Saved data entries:
▼▼▼

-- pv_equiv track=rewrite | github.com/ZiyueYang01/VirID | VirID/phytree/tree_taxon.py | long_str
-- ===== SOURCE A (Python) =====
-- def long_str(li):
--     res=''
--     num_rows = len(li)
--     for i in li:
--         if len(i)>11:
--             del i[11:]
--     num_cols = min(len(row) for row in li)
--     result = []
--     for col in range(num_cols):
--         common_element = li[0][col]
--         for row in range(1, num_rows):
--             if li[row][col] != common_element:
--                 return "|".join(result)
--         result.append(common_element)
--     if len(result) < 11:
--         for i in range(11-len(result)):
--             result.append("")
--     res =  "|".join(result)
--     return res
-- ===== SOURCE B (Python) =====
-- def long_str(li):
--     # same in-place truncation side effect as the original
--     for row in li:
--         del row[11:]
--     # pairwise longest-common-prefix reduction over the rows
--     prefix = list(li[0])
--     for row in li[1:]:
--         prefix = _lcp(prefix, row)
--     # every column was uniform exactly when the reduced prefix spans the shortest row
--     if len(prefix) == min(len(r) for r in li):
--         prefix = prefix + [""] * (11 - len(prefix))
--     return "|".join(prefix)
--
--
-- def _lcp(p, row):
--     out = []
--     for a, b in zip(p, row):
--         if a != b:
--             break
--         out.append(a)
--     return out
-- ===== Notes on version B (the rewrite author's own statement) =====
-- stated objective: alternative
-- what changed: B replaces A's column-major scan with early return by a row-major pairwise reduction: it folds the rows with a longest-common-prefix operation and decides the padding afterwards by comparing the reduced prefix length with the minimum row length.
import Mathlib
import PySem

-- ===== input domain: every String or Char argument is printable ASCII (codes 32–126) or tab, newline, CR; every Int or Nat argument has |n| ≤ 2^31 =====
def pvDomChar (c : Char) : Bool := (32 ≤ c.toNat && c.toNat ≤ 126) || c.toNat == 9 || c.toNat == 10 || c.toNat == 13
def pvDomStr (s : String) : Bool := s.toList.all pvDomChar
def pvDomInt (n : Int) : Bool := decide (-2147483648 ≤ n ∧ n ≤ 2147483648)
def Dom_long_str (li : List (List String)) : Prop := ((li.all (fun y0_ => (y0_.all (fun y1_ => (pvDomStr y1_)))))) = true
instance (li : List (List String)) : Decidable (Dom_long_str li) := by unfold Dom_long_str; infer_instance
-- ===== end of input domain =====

▲▲▲
▼▼▼

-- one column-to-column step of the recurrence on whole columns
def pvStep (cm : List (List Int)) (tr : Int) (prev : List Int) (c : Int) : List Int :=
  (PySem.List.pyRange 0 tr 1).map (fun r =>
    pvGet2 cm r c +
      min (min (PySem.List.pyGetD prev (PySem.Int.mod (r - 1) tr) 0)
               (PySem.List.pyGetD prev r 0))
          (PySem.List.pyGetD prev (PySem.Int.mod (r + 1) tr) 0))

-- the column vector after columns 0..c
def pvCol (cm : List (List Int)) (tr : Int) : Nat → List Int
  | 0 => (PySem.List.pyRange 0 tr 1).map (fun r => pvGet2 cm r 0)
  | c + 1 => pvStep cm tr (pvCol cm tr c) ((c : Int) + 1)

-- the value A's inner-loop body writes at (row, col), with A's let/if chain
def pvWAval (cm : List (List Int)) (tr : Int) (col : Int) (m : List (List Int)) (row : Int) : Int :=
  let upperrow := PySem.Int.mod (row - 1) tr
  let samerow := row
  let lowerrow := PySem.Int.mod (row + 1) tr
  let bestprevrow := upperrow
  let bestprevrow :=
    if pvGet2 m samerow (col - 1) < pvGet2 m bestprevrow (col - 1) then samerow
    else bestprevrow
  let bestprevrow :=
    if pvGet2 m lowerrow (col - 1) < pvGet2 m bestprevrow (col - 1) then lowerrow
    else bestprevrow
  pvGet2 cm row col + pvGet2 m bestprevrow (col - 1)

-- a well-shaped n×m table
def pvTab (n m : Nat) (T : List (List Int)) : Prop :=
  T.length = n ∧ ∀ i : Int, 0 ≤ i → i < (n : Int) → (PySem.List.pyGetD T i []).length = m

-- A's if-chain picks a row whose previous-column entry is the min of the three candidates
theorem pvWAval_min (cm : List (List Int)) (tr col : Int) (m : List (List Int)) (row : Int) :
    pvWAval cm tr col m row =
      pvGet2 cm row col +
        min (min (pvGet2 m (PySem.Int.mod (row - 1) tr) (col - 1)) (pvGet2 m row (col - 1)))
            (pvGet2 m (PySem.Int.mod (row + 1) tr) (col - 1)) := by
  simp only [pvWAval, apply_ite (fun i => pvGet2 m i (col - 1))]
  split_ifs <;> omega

▲▲▲

§ **WHAT NEEDS TO BE DONE**:
Search the entries for the word "column" and gather every line where it appears.

§ **TASK RESULT**:
--     # every column was uniform exactly when the reduced prefix spans the shortest row
-- what changed: B replaces A's column-major scan with early return by a row-major pairwise reduction: it folds the rows with a longest-common-prefix operation and decides the padding afterwards by comparing the reduced prefix length with the minimum row length.
-- one column-to-column step of the recurrence on whole columns
-- the column vector after columns 0..c
-- A's if-chain picks a row whose previous-column entry is the min of the three candidates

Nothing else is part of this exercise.